Extracted material

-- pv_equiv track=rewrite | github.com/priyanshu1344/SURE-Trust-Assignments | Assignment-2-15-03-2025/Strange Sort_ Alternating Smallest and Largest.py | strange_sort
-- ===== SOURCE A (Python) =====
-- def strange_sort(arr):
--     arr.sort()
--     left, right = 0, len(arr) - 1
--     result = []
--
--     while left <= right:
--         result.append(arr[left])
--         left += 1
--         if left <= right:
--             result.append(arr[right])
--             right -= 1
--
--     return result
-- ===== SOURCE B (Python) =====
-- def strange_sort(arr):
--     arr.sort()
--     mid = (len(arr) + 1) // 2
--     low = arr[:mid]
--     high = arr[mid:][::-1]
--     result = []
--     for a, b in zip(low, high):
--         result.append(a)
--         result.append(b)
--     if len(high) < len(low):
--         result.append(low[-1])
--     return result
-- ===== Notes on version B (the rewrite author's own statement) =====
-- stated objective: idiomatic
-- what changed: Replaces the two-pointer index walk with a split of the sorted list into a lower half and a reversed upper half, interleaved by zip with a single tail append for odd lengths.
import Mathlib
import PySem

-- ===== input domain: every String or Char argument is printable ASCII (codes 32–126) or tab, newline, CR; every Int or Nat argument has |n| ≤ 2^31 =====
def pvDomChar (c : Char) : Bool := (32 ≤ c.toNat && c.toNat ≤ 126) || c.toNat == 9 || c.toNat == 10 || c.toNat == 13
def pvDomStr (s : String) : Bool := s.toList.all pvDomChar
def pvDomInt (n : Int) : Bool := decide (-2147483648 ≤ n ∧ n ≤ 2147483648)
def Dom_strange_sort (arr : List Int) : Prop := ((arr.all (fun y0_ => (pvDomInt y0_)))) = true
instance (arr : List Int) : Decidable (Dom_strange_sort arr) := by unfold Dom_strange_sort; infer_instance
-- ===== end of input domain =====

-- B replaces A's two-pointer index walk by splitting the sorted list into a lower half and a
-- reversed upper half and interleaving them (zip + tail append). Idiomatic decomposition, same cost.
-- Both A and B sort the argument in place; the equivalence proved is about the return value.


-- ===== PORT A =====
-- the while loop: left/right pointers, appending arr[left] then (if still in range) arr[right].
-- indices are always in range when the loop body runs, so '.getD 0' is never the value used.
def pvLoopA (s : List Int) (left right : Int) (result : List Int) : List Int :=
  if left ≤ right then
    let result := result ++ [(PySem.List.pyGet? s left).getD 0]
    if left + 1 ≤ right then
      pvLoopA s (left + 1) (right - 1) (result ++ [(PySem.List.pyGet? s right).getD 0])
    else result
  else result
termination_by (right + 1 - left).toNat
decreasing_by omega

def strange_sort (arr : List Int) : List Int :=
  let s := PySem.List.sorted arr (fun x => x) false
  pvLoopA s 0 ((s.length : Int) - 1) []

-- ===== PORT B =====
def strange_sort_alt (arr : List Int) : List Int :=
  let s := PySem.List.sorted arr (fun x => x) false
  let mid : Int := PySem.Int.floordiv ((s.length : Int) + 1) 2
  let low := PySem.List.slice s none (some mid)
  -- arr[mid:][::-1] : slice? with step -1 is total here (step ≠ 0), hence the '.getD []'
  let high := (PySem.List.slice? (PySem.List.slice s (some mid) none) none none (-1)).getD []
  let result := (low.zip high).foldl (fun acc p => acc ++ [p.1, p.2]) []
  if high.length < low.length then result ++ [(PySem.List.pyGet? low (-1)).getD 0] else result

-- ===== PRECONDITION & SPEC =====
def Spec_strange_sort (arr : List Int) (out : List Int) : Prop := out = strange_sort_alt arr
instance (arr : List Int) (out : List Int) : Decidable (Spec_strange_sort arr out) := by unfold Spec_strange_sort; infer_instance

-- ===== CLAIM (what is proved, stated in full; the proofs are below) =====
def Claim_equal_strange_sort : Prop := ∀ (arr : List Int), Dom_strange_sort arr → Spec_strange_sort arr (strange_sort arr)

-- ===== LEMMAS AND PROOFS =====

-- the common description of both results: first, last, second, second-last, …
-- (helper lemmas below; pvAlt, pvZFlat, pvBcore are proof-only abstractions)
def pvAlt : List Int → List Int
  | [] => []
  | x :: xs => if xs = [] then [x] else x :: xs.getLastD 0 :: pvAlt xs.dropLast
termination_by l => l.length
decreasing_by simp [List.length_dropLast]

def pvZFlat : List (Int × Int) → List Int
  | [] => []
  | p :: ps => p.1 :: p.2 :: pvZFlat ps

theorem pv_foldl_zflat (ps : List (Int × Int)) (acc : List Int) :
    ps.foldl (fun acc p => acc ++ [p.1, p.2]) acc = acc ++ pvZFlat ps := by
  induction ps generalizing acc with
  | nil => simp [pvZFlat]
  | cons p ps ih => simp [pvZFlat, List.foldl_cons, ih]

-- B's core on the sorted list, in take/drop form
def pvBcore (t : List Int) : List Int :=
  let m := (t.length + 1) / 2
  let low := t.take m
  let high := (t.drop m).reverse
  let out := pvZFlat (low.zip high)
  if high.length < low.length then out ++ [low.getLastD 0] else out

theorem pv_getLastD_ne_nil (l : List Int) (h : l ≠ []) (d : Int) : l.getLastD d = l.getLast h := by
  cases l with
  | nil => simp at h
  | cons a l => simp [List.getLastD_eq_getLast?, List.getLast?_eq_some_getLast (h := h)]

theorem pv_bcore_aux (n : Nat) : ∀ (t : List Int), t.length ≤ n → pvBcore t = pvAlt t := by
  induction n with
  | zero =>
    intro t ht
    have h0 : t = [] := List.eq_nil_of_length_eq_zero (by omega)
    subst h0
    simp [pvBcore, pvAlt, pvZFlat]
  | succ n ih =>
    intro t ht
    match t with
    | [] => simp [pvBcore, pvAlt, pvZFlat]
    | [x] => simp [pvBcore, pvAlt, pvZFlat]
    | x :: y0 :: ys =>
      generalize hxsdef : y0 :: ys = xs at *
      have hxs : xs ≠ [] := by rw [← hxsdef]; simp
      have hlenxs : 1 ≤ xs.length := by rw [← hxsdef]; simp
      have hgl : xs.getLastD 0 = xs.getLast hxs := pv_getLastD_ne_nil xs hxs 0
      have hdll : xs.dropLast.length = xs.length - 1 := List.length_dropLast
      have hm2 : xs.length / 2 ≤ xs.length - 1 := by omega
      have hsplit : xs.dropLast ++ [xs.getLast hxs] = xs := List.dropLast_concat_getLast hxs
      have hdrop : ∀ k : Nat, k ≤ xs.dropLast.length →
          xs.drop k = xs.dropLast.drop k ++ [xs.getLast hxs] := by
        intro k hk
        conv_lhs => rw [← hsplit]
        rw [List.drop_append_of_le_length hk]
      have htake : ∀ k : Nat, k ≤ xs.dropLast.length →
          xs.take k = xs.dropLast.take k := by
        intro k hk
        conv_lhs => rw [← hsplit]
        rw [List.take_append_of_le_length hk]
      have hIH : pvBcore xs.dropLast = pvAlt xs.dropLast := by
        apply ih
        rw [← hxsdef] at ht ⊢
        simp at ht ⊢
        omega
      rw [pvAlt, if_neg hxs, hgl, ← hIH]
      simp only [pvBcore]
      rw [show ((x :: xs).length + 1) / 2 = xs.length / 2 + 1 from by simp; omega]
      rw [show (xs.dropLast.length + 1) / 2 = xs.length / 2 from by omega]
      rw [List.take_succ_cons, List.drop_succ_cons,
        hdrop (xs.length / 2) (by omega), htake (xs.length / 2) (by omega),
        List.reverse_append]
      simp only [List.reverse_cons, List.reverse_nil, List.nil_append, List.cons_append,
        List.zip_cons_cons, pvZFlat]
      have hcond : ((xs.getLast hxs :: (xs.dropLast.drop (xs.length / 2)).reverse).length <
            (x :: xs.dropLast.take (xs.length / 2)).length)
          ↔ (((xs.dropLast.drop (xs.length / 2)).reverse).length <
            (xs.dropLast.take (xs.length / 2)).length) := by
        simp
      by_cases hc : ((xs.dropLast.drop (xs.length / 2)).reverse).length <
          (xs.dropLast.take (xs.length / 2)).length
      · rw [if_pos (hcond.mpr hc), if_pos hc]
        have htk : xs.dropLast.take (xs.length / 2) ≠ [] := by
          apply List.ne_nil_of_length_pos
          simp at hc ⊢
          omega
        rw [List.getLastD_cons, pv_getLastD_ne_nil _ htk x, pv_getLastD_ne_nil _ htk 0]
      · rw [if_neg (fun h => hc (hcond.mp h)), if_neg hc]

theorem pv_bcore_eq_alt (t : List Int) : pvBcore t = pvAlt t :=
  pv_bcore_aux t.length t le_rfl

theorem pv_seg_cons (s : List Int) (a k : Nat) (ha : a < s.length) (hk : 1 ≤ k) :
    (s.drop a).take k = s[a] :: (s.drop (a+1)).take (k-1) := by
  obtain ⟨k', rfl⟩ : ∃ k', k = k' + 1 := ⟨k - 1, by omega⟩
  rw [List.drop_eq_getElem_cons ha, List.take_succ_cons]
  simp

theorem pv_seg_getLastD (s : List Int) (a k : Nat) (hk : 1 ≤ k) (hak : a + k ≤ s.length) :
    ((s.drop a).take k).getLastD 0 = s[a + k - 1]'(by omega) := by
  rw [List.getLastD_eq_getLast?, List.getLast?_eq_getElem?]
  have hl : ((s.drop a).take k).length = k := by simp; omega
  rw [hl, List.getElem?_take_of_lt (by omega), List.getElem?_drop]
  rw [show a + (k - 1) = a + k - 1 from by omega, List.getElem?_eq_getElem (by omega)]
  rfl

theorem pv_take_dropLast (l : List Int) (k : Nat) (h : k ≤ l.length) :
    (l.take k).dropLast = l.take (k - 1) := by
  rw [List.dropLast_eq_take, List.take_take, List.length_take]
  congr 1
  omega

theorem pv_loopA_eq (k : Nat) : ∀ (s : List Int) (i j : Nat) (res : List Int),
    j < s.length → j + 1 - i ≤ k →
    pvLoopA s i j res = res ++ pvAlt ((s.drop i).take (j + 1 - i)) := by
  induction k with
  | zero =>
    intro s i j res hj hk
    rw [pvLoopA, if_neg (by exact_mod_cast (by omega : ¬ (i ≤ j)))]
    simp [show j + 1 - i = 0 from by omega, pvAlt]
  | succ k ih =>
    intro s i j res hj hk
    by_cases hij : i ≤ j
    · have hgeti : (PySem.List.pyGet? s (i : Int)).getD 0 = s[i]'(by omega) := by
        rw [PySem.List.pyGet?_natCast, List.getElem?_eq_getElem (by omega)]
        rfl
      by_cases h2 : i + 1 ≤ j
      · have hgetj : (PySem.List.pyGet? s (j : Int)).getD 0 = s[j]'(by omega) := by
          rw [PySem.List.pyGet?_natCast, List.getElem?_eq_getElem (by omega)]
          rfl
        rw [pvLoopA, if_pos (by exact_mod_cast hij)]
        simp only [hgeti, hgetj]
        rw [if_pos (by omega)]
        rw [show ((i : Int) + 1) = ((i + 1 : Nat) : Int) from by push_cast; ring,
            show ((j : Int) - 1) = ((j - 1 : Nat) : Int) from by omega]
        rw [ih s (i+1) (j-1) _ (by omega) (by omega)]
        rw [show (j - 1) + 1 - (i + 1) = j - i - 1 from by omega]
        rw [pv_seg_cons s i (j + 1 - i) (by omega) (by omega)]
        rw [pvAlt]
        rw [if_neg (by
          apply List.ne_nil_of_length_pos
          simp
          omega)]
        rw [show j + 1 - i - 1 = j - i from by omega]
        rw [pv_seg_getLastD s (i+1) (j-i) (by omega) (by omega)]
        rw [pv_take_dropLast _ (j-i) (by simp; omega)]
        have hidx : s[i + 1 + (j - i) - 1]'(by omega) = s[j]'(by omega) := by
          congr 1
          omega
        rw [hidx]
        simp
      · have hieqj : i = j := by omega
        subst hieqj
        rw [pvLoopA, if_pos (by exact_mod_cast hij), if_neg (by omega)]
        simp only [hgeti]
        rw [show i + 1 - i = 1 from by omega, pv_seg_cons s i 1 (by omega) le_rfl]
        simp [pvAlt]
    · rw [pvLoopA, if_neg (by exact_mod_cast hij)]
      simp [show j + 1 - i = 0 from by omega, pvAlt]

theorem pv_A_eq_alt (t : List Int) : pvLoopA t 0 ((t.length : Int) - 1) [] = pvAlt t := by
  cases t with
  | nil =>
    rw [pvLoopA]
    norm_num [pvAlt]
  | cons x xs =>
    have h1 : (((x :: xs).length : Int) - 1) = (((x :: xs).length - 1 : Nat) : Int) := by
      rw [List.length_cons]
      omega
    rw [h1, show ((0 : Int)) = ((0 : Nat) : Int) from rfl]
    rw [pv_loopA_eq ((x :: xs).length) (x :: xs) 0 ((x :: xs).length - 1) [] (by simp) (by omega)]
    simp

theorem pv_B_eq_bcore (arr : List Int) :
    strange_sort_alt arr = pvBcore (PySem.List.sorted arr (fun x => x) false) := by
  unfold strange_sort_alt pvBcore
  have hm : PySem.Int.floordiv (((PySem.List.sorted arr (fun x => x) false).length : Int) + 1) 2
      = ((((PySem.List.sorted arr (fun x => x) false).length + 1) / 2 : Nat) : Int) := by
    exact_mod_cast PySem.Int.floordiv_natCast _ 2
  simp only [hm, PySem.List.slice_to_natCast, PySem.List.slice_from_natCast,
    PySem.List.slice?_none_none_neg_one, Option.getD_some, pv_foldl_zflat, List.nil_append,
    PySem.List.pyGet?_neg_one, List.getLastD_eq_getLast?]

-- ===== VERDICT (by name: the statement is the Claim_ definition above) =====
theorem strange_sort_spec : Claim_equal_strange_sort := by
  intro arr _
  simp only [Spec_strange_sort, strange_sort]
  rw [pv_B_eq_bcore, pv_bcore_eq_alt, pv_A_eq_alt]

Work task
Filter this listing and copy only the lines holding the word "reversed".

Result of the exercise
-- what changed: Replaces the two-pointer index walk with a split of the sorted list into a lower half and a reversed upper half, interleaved by zip with a single tail append for odd lengths.
-- reversed upper half and interleaving them (zip + tail append). Idiomatic decomposition, same cost.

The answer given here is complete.